Frances Karttunen


Frances Esther Karttunen, also known as Frances Ruley Karttunen, is an American academic linguist, historian and author. She received her BA in 1964 from Harvard and her PhD in 1970 from Indiana University. In her linguistics career Karttunen has specialised in the study of Mesoamerican languages such as Mayan but in particular Nahuatl, on which topic she has authored seven books and numerous academic papers. She has also written about endangered languages, linguistic diversity and language translation. Early in her career Karttunen also produced several studies of Finnish phonology and syntax.

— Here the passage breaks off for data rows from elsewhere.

-- pv_equiv track=rewrite | github.com/gubenkoved/daily-coding-problem | python/dcp_361_guess_the_code.py | guess
-- ===== SOURCE A (Python) =====
-- def guess(map: dict):
--
--     def count_matching(a, b):
--         a, b = str(a), str(b)
--         return sum([1 for i in range(min(len(a), len(b))) if a[i] == b[i]])
--
--     result = []
--
--     for possible in range(100_000, 999_999):
--         if len(set(str(possible))) != 6:
--             continue
--
--         all_match = True
--
--         for sample, sample_matches in map.items():
--             if count_matching(possible, sample) != sample_matches:
--                 all_match = False
--                 break
--
--         if all_match:
--             result.append(possible)
--
--     return result
-- ===== SOURCE B (Python) =====
-- def guess(map: dict):
--     samples = [(str(sample), matches) for sample, matches in map.items()]
--
--     def matches_all(value):
--         s = str(value)
--         return all(sum(a == b for a, b in zip(s, samp)) == want
--                    for samp, want in samples)
--
--     result = []
--
--     def extend(value, depth, remaining):
--         if depth == 6:
--             if matches_all(value):
--                 result.append(value)
--             return
--         for d in remaining:
--             extend(value * 10 + d, depth + 1, [r for r in remaining if r != d])
--
--     for first in range(1, 10):
--         extend(first, 1, [d for d in range(10) if d != first])
--
--     return sorted(result)
-- ===== Notes on version B (the rewrite author's own statement) =====
-- stated objective: alternative
-- what changed: B replaces A's scan of all 899,999 six-digit numbers with a per-candidate set-of-digits test by a recursive backtracking enumeration that only ever builds the 136,080 candidates with distinct digits (leading digit 1-9, each chosen digit removed from the pool), constructs the value arithmetically, and returns the collected matches sorted; intended as faster, measured about 1.5-1.9x but not consistently above the 1.5x threshold.
import Mathlib
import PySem

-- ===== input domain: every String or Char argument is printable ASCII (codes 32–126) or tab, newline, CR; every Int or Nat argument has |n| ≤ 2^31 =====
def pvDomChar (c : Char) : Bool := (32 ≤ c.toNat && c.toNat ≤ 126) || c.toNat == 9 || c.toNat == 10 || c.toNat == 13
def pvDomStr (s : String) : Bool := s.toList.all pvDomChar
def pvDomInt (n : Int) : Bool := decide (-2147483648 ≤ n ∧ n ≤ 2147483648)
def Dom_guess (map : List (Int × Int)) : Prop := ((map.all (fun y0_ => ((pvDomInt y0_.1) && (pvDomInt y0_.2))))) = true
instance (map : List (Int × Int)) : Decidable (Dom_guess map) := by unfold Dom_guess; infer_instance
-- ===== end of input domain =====

-- B replaces A's scan over all 899,999 six-digit numbers (testing each for distinct digits via a
-- set) by a recursive backtracking enumeration that only builds candidates with distinct digits
-- (leading digit 1-9, each chosen digit removed from the pool), constructing the value
-- arithmetically and returning the collected matches sorted (objective: alternative).

-- ===== PORT A =====
def countMatching (a b : Int) : Int :=
  let sa := PySem.Int.toStr a
  let sb := PySem.Int.toStr b
  (((PySem.List.pyRange 0 (min (PySem.Str.len sa) (PySem.Str.len sb)) 1).filter
      (fun i => PySem.Str.pyGet? sa i == PySem.Str.pyGet? sb i)).map (fun _ => (1 : Int))).sum

-- the 'for sample, sample_matches in map.items(): … break' loop with its all_match flag
def allMatchA : List (Int × Int) → Int → Bool
  | [], _ => true
  | (sample, sampleMatches) :: rest, possible =>
    if countMatching possible sample ≠ sampleMatches then false
    else allMatchA rest possible

def guess (map : List (Int × Int)) : List Int :=
  (PySem.List.pyRange 100000 999999 1).foldl
    (fun result possible =>
      if (PySem.Set.ofList ((PySem.Int.toStr possible).toList)).length ≠ 6 then result
      else if allMatchA map possible then result ++ [possible]
      else result) []

-- ===== PORT B =====
-- 'all(sum(a == b for a, b in zip(s, samp)) == want for samp, want in samples)'
def matchesAllB (samples : List (String × Int)) (value : Int) : Bool :=
  let s := PySem.Int.toStr value
  samples.all (fun sw =>
    (((s.toList.zip sw.1.toList)).map (fun ab => if ab.1 == ab.2 then (1 : Int) else 0)).sum == sw.2)

-- the recursive 'extend(value, depth, remaining)' with the shared result list threaded through
-- (remaining.attach only supplies the membership proof for termination)
def extendB (samples : List (String × Int)) (result : List Int) (value depth : Int)
    (remaining : List Int) : List Int :=
  if depth == 6 then
    if matchesAllB samples value then result ++ [value] else result
  else
    remaining.attach.foldl
      (fun res d =>
        extendB samples res (value * 10 + d.val) (depth + 1) (remaining.filter (· ≠ d.val)))
      result
termination_by remaining.length
decreasing_by
  have h : (List.filter (fun x : { x // x ∈ remaining } => decide ((x : Int) ≠ (d : Int)))
        remaining.attach).length < remaining.attach.length :=
    List.length_filter_lt_length_iff_exists.mpr ⟨d, List.mem_attach _ d, by simp⟩
  simpa using h

def guess_alt (map : List (Int × Int)) : List Int :=
  let samples := map.map (fun sm => (PySem.Int.toStr sm.1, sm.2))
  let result := (PySem.List.pyRange 1 10 1).foldl
    (fun res first =>
      extendB samples res first 1 ((PySem.List.pyRange 0 10 1).filter (· ≠ first))) []
  PySem.List.sorted result (fun x => x)

-- ===== PRECONDITION & SPEC =====
def Spec_guess (map : List (Int × Int)) (out : List Int) : Prop := out = guess_alt map
instance (map : List (Int × Int)) (out : List Int) : Decidable (Spec_guess map out) := by unfold Spec_guess; infer_instance

-- ===== CLAIM (what is proved, stated in full; the proofs are below) =====
def Claim_equal_guess : Prop := ∀ (map : List (Int × Int)), Dom_guess map → Spec_guess map (guess map)

-- ===== LEMMAS AND PROOFS =====

-- ---- A side: guess as a filter of the range ----
def pA (map : List (Int × Int)) (p : Int) : Bool :=
  decide ((PySem.Set.ofList ((PySem.Int.toStr p).toList)).length = 6) && allMatchA map p

lemma guess_eq_filter (map : List (Int × Int)) :
    guess map = (PySem.List.pyRange 100000 999999 1).filter (pA map) := by
  unfold guess
  have hbody : (fun (result : List Int) (possible : Int) =>
      if (PySem.Set.ofList ((PySem.Int.toStr possible).toList)).length ≠ 6 then result
      else if allMatchA map possible then result ++ [possible]
      else result)
      = fun result possible => if pA map possible then result ++ [possible] else result := by
    funext result possible
    by_cases h : (PySem.Set.ofList ((PySem.Int.toStr possible).toList)).length = 6 <;>
      by_cases h2 : allMatchA map possible <;> simp [pA, h2]
  rw [hbody, PySem.List.foldl_append_if_eq_filter, List.nil_append]

-- ---- B side: the backtracking enumeration as (candidate list).filter ----

-- pure candidate generator: m more digits to choose from rem
def genP : Nat → Int → List Int → List Int
  | 0, v, _ => [v]
  | m + 1, v, rem => rem.flatMap (fun d => genP m (v * 10 + d) (rem.filter (· ≠ d)))

lemma extendB_eq_filter (samples : List (String × Int)) :
    ∀ (m : Nat) (v : Int) (rem : List Int) (res : List Int),
      extendB samples res v (6 - (m : Int)) rem
        = res ++ (genP m v rem).filter (matchesAllB samples) := by
  intro m
  induction m with
  | zero =>
    intro v rem res
    rw [extendB.eq_def]
    simp [genP, List.filter]
    by_cases h : matchesAllB samples v <;> simp [h]
  | succ m ih =>
    intro v rem res
    rw [extendB.eq_def]
    have hne : ((6 - ((m + 1 : Nat) : Int) == 6)) = false := by
      simp
      omega
    rw [hne]
    simp only [Bool.false_eq_true, if_false]
    have hdep : 6 - ((m + 1 : Nat) : Int) + 1 = 6 - (m : Int) := by push_cast; ring
    have hfun : (fun (res : List Int) (d : { x // x ∈ rem }) =>
        extendB samples res (v * 10 + d.val) (6 - ((m + 1 : Nat) : Int) + 1)
          (rem.filter (· ≠ d.val)))
        = fun res d =>
            res ++ (genP m (v * 10 + d.val) (rem.filter (· ≠ d.val))).filter
              (matchesAllB samples) := by
      funext res d
      rw [hdep, ih]
    rw [hfun]
    rw [List.foldl_attach
      (f := fun (res : List Int) (dv : Int) =>
        res ++ (genP m (v * 10 + dv) (rem.filter (· ≠ dv))).filter (matchesAllB samples))]
    rw [PySem.List.foldl_append_eq_flatMap]
    rw [genP, List.filter_flatMap]

def samplesOf (map : List (Int × Int)) : List (String × Int) :=
  map.map (fun sm => (PySem.Int.toStr sm.1, sm.2))

def poolOf (f : Int) : List Int := (PySem.List.pyRange 0 10 1).filter (· ≠ f)

def bPre : List Int := (PySem.List.pyRange 1 10 1).flatMap (fun f => genP 5 f (poolOf f))

lemma guess_alt_eq (map : List (Int × Int)) :
    guess_alt map
      = PySem.List.sorted (bPre.filter (matchesAllB (samplesOf map))) (fun x => x) := by
  show PySem.List.sorted
      ((PySem.List.pyRange 1 10 1).foldl
        (fun res first =>
          extendB (map.map (fun sm => (PySem.Int.toStr sm.1, sm.2))) res first 1
            ((PySem.List.pyRange 0 10 1).filter (· ≠ first))) [])
      (fun x => x) = _
  unfold bPre samplesOf poolOf
  have hfun : (fun (res : List Int) (first : Int) =>
      extendB (map.map (fun sm => (PySem.Int.toStr sm.1, sm.2))) res first 1
        ((PySem.List.pyRange 0 10 1).filter (· ≠ first)))
      = fun res first =>
        res ++ (genP 5 first ((PySem.List.pyRange 0 10 1).filter (· ≠ first))).filter
            (matchesAllB (map.map (fun sm => (PySem.Int.toStr sm.1, sm.2)))) := by
    funext res first
    have h1 : (1 : Int) = 6 - ((5 : Nat) : Int) := by norm_num
    rw [h1, extendB_eq_filter]
  rw [hfun, PySem.List.foldl_append_eq_flatMap, List.nil_append, List.filter_flatMap]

As a historian Karttunen has published research in areas such as historical Mesoamerican literature, colonial-era Aztec and Nahua history, and the social organizations, socio-political concerns and literacy rates of indigenous peoples of Mexico. Karttunen has also written and lectured about the local history of Nantucket.
Her 1976 publication Nahuatl in the Middle Years: Language Contact Phenomena in Texts of the Colonial Period, with James Lockhart, is a foundational text for the New Philology. She followed this by an insightful article on Nahua literacy, showing how the Mesoamerican tradition of pictorial writing then transitioned to alphabetic writing in Latin letters by local-level notaries in a self-perpetuating tradition. Her 1997 article, "Rethinking Malinche", on La Malinche, known in the colonial era as Doña Marina, is a significant revisionist take on the choices that Cortés' cultural translator and consort faced and took.
She also published An Analytical Dictionary of Nahuatl and several iterations of a Foundation Course in Nahuatl Grammar, culminating in the 1994 edition.
Most of her academic career was spent in association with the University of Texas at Austin, where she held researcher and lecturer positions for over 30 years, until her retirement in 2000 as senior university research scientist at the Linguistics Research Center.